Грозный подземный гул
Грозный подземный гул
Тот психологический комплекс, который запечатлел Кафка и который составил его художественный вклад в искусство XX в., пронизан двумя главными эмоциями – страхом и чувством вины. Страх в его произведениях – широкое психологическое состояние. Главный персонаж в «Процессе», или в «Замке», или в «Америке», или в новеллах все время ощущает какие-то угрозы, его все время кто-то подстерегает. Никогда нельзя быть уверенным, что сказанное адекватно понято. Подобное расширение претерпевает и чувство вины.
В нормальном человеческом общежитии самооправдание или самозащита следуют за обвинением. В художественном мире Кафки самооправдание предшествует обвинению, сущность которого так никогда и не раскроется. Йозеф К. решает «дать краткую автобиографию и сопроводить каждое сколько-нибудь выдающееся событие своей жизни пояснением – на каком основании он поступил именно так, а не иначе, одобряет ли он или осуждает этот поступок».[40] Перед нами разворачивается картина такой структуры человеческих отношений, в которой действует правило: был бы человек, а вина найдется. И эта вина, как говорит один из персонажей, «сама притягивает к себе правосудие».
Всю свою жизнь Кафка ощущал страх, как «грозный подземный гул». Чувство страха распространяется у него и на интимную, любовную сферу. Он беспощадно анатомирует ее, возведя эту операцию на высшую степень откровенности. У него есть и особая окраска любовной эмоции. Мир расколот, и любовь, будучи одной из первых жертв отчуждения и ссоры с Богом, отмечена противоположным импульсом. Персонажи Кафки в любовном чувстве ощущают острую потребность «взойти к небесам», но как же снижена и одновременно драматизирована эта ситуация! Никогда они так страстно не желают женщину, как в тот момент, когда почва начинает колебаться и уходить из-под ног. Не тревога, не грозящая опасность, а именно смутный нецеленаправленный страх толкает Йозефа К. к фрейлейн Бюрстнер, а затем к Лени, землемера К. – к Фриде и т. д.

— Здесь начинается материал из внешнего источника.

-- pv_equiv track=rewrite | github.com/databricks-solutions/ai-dev-kit | databricks-skills/databricks-powerbi-migration/scripts/extract_dbx_schema.py | _parse_describe
-- ===== SOURCE A (Python) =====
-- def _parse_describe(data_array: list) -> tuple[list, dict]:
--     columns = []
--     properties = {}
--     in_columns = True
--
--     for row in data_array:
--         col_name = row[0] if row[0] else ""
--         col_type = row[1] if len(row) > 1 and row[1] else ""
--         comment = row[2] if len(row) > 2 and row[2] else ""
--
--         if col_name.strip() == "" or col_name.startswith("#"):
--             in_columns = False
--             continue
--
--         if in_columns and col_type:
--             columns.append({
--                 "name": col_name.strip(),
--                 "type": col_type.strip(),
--                 "comment": comment.strip(),
--             })
--         elif not in_columns and col_name.strip() and col_type:
--             properties[col_name.strip()] = col_type.strip()
--
--     return columns, properties
-- ===== SOURCE B (Python) =====
-- def _parse_describe(data_array: list) -> tuple[list, dict]:
--     def is_sep(row):
--         return row[0].strip() == "" or row[0].startswith("#")
--
--     idx = next((i for i, r in enumerate(data_array) if is_sep(r)), len(data_array))
--     columns = [
--         {
--             "name": r[0].strip(),
--             "type": r[1].strip(),
--             "comment": (r[2] if len(r) > 2 and r[2] else "").strip(),
--         }
--         for r in data_array[:idx]
--         if len(r) > 1 and r[1]
--     ]
--     properties = {
--         r[0].strip(): r[1].strip()
--         for r in data_array[idx:]
--         if not is_sep(r) and len(r) > 1 and r[1]
--     }
--     return columns, properties
-- ===== Notes on version B (the rewrite author's own statement) =====
-- stated objective: simpler
-- what changed: Replaces the single stateful pass with an in_columns flag by finding the first separator row, then building columns from the prefix with one filter+map and properties from the suffix with one filtered dict comprehension.
import Mathlib
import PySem

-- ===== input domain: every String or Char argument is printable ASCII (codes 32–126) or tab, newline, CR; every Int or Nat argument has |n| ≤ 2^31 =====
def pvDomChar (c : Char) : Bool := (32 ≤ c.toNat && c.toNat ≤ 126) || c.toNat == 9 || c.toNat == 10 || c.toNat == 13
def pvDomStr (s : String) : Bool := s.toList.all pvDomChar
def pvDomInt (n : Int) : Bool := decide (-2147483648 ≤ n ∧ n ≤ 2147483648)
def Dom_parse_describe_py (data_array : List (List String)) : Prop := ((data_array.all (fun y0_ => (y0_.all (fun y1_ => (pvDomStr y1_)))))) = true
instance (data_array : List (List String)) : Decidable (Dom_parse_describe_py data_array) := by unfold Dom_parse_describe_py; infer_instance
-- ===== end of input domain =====

-- B replaces A's single stateful flag-driven pass by a partition at the first separator row followed by two independent passes (columns, then properties); same cost, plainer structure.
-- ===== PORT A =====
-- A's loop body as a named step function over the state (columns, properties, in_columns).
def pvStepA (st : (List (List (String × String))) × PySem.Dict String String × Bool)
    (row : List String) : (List (List (String × String))) × PySem.Dict String String × Bool :=
  let col_name := (PySem.List.pyGet? row 0).getD ""   -- row[0]; Pre_ excludes empty rows (Python raises IndexError); 'x if x else ""' is x itself for strings
  let col_type := (PySem.List.pyGet? row 1).getD ""   -- row[1] if len(row) > 1 and row[1] else ""
  let comment  := (PySem.List.pyGet? row 2).getD ""   -- row[2] if len(row) > 2 and row[2] else ""
  if PySem.Str.strip col_name == "" || PySem.Str.startswith col_name "#" then
    (st.1, st.2.1, false)                              -- in_columns = False; continue
  else if st.2.2 && !(col_type == "") then
    (st.1 ++ [[("name", PySem.Str.strip col_name), ("type", PySem.Str.strip col_type),
               ("comment", PySem.Str.strip comment)]], st.2.1, st.2.2)
  else if !st.2.2 && !(PySem.Str.strip col_name == "") && !(col_type == "") then
    (st.1, st.2.1.insert (PySem.Str.strip col_name) (PySem.Str.strip col_type), st.2.2)
  else st

def parse_describe_py (data_array : List (List String)) :
    (List (List (String × String))) × (List (String × String)) :=
  let st := data_array.foldl pvStepA ([], PySem.Dict.empty, true)
  (st.1, st.2.1.items)

-- ===== PORT B =====
def pvRowSep (row : List String) : Bool :=
  PySem.Str.strip ((PySem.List.pyGet? row 0).getD "") == ""
    || PySem.Str.startswith ((PySem.List.pyGet? row 0).getD "") "#"

def pvRowType (row : List String) : String := (PySem.List.pyGet? row 1).getD ""

def pvMkCol (row : List String) : List (String × String) :=
  [("name", PySem.Str.strip ((PySem.List.pyGet? row 0).getD "")),
   ("type", PySem.Str.strip (pvRowType row)),
   ("comment", PySem.Str.strip ((PySem.List.pyGet? row 2).getD ""))]

def parse_describe_py_alt (data_array : List (List String)) :
    (List (List (String × String))) × (List (String × String)) :=
  let colseg := data_array.takeWhile (fun r => !pvRowSep r)     -- data_array[:idx], idx = first separator
  let propseg := data_array.dropWhile (fun r => !pvRowSep r)    -- data_array[idx:]
  let columns := (colseg.filter (fun r => !(pvRowType r == ""))).map pvMkCol
  let properties := (propseg.filter (fun r => !pvRowSep r && !(pvRowType r == ""))).foldl
    (fun d r => d.insert (PySem.Str.strip ((PySem.List.pyGet? r 0).getD "")) (PySem.Str.strip (pvRowType r)))
    PySem.Dict.empty
  (columns, properties.items)

-- ===== PRECONDITION & SPEC =====
-- Pre_ excludes inputs containing an empty row, on which Python A raises IndexError at row[0] (B raises there too).
def Pre_parse_describe_py (data_array : List (List String)) : Prop :=
  ∀ row ∈ data_array, row ≠ []
instance (data_array : List (List String)) : Decidable (Pre_parse_describe_py data_array) := by
  unfold Pre_parse_describe_py; infer_instance

def pvWitness_parse_describe_py : List (List String) :=
  [["id", "int", "pk"], ["name", "string"], ["# Metadata", ""], ["Owner", "alice"]]

def Spec_parse_describe_py (data_array : List (List String)) (out : (List (List (String × String))) × (List (String × String))) : Prop := out = parse_describe_py_alt data_array
instance (data_array : List (List String)) (out : (List (List (String × String))) × (List (String × String))) : Decidable (Spec_parse_describe_py data_array out) := by unfold Spec_parse_describe_py; infer_instance

-- ===== CLAIM (what is proved, stated in full; the proofs are below) =====
def Claim_equal_parse_describe_py : Prop := ∀ (data_array : List (List String)), Dom_parse_describe_py data_array → Pre_parse_describe_py data_array → Spec_parse_describe_py data_array (parse_describe_py data_array)

-- ===== LEMMAS AND PROOFS =====
-- The property-phase fold B performs, as a named function for the lemmas.
def pvPropFold (l : List (List String)) (d : PySem.Dict String String) : PySem.Dict String String :=
  (l.filter (fun r => !pvRowSep r && !(pvRowType r == ""))).foldl
    (fun d r => d.insert (PySem.Str.strip ((PySem.List.pyGet? r 0).getD "")) (PySem.Str.strip (pvRowType r))) d

-- A's loop with in_columns already False collects exactly B's property entries.
theorem foldA_false (l : List (List String)) (cols : List (List (String × String)))
    (d : PySem.Dict String String) :
    l.foldl pvStepA (cols, d, false) = (cols, pvPropFold l d, false) := by
  induction l generalizing d with
  | nil => simp [pvPropFold]
  | cons r t ih =>
    by_cases hsep : pvRowSep r = true
    · have : pvStepA (cols, d, false) r = (cols, d, false) := by
        simp only [pvStepA, pvRowSep] at hsep ⊢; rw [if_pos hsep]
      simp only [List.foldl_cons, this, pvPropFold, List.filter_cons, hsep]
      simpa [pvPropFold] using ih d
    · by_cases hty : pvRowType r = ""
      · have : pvStepA (cols, d, false) r = (cols, d, false) := by
          simp only [pvStepA, pvRowSep] at hsep ⊢
          rw [if_neg (by simpa using hsep)]
          simp [pvRowType] at hty
          simp [hty]
        simp only [List.foldl_cons, this, pvPropFold, List.filter_cons]
        have : (!pvRowSep r && !(pvRowType r == "")) = false := by simp [hty]
        rw [this]
        simpa [pvPropFold] using ih d
      · have hsep' : pvRowSep r = false := by simpa using hsep
        simp only [pvRowSep, Bool.or_eq_false_iff] at hsep'
        have hname : (PySem.Str.strip ((PySem.List.pyGet? r 0).getD "") == "") = false := hsep'.1
        have : pvStepA (cols, d, false) r
            = (cols, d.insert (PySem.Str.strip ((PySem.List.pyGet? r 0).getD ""))
                (PySem.Str.strip (pvRowType r)), false) := by
          simp only [pvStepA, pvRowType] at hty ⊢
          rw [if_neg (by simp [hname]; simpa using hsep'.2)]
          simp [hname, hty]
        simp only [List.foldl_cons, this, pvPropFold, List.filter_cons]
        have hc : (!pvRowSep r && !(pvRowType r == "")) = true := by
          simp [hsep, hty]
        rw [hc]
        simpa [pvPropFold] using ih _
-- A's loop from in_columns = True: columns come from the prefix before the first separator,
-- properties from the rest, the flag records whether a separator was seen.
theorem foldA_true (l : List (List String)) (cols : List (List (String × String)))
    (d : PySem.Dict String String) :
    l.foldl pvStepA (cols, d, true)
      = (cols ++ ((l.takeWhile (fun r => !pvRowSep r)).filter (fun r => !(pvRowType r == ""))).map pvMkCol,
         pvPropFold (l.dropWhile (fun r => !pvRowSep r)) d,
         l.all (fun r => !pvRowSep r)) := by
  induction l generalizing cols with
  | nil => simp [pvPropFold]
  | cons r t ih =>
    by_cases hsep : pvRowSep r = true
    · have hstep : pvStepA (cols, d, true) r = (cols, d, false) := by
        simp only [pvStepA, pvRowSep] at hsep ⊢; rw [if_pos hsep]
      simp only [List.foldl_cons, hstep, foldA_false, List.takeWhile_cons, List.dropWhile_cons,
        List.all_cons, hsep]
      simp [pvPropFold, hsep]
    · by_cases hty : pvRowType r = ""
      · have hstep : pvStepA (cols, d, true) r = (cols, d, true) := by
          simp only [pvStepA, pvRowSep, pvRowType] at hsep hty ⊢
          rw [if_neg (by simpa using hsep)]
          simp [hty]
        simp only [List.foldl_cons, hstep, ih, List.takeWhile_cons, List.dropWhile_cons,
          List.all_cons]
        simp [hsep, hty]
      · have hstep : pvStepA (cols, d, true) r = (cols ++ [pvMkCol r], d, true) := by
          simp only [pvStepA, pvRowSep, pvRowType, pvMkCol] at hsep hty ⊢
          rw [if_neg (by simpa using hsep)]
          simp [hty]
        simp only [List.foldl_cons, hstep, ih, List.takeWhile_cons, List.dropWhile_cons,
          List.all_cons]
        simp [hsep, hty]

-- ===== VERDICT (by name: the statement is the Claim_ definition above) =====
theorem parse_describe_py_spec : Claim_equal_parse_describe_py := by
  intro data_array _ _
  unfold Spec_parse_describe_py parse_describe_py parse_describe_py_alt
  rw [foldA_true]
  simp [pvPropFold]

Странная неожиданная вещь: у этого писателя, поражающего воображение смелостью художественных решений, почти нет фантастики в привычном смысле этого слова. Вместо нее мелкие невинные сюрпризы: у служанки между двумя пальцами перепонка, у чиновника морщины на лбу имеют вид веера, чердак художника оказывается соединенным с судебными канцеляриями и т. д. Знакомый всем, повседневный мир вдруг преображается, становясь страшным и чужим. В произведениях Кафки отсутствует двоемирие. Перед читателем только один мир, который неизвестно кому принадлежит. Злое начало растворено во внешнем антураже, в поведении людей, в их образе мыслей. А где доброе, светлое, божественное начало? Трудно в XX в. назвать другого художника, который бы с такой пронзительной силой выразил мотив богооставленности.
Где высшая, истинная судебная инстанция? Где истинный правитель Замка? Где истинный хранитель Закона? И Бог ли определил, чтобы все происходило именно так? Не торжествует ли зло вследствие огромного количества промежуточных инстанций и прогрессирующего искажения божественного откровения? Ведь если человечество предоставлено самому себе, то от него все и зависит. Обвинять, умолять, заклинать просто некого.
А. Камю величие Кафки виделось в размахе, «с каким ему удалось изобразить повседневный переход от надежды к скорби, от мудрости отчаяния к добровольному самоослеплению. Его творчество универсально… ровно настолько, насколько в нем представлен трогательный образ человека, бегущего от человечества, исчерпавшего своей собственной противоречивостью все основания для веры, а своим плодотворным отчаянием – основания для надежды».[41]
Существует психологическая загадка, каким образом из черной беспросветности рождается луч надежды. «Ведь нельзя же не жить. Именно в этом «ведь нельзя» таится сумасшедшая сила веры, в этом отрицании получает она свой облик» (Ф. Кафка).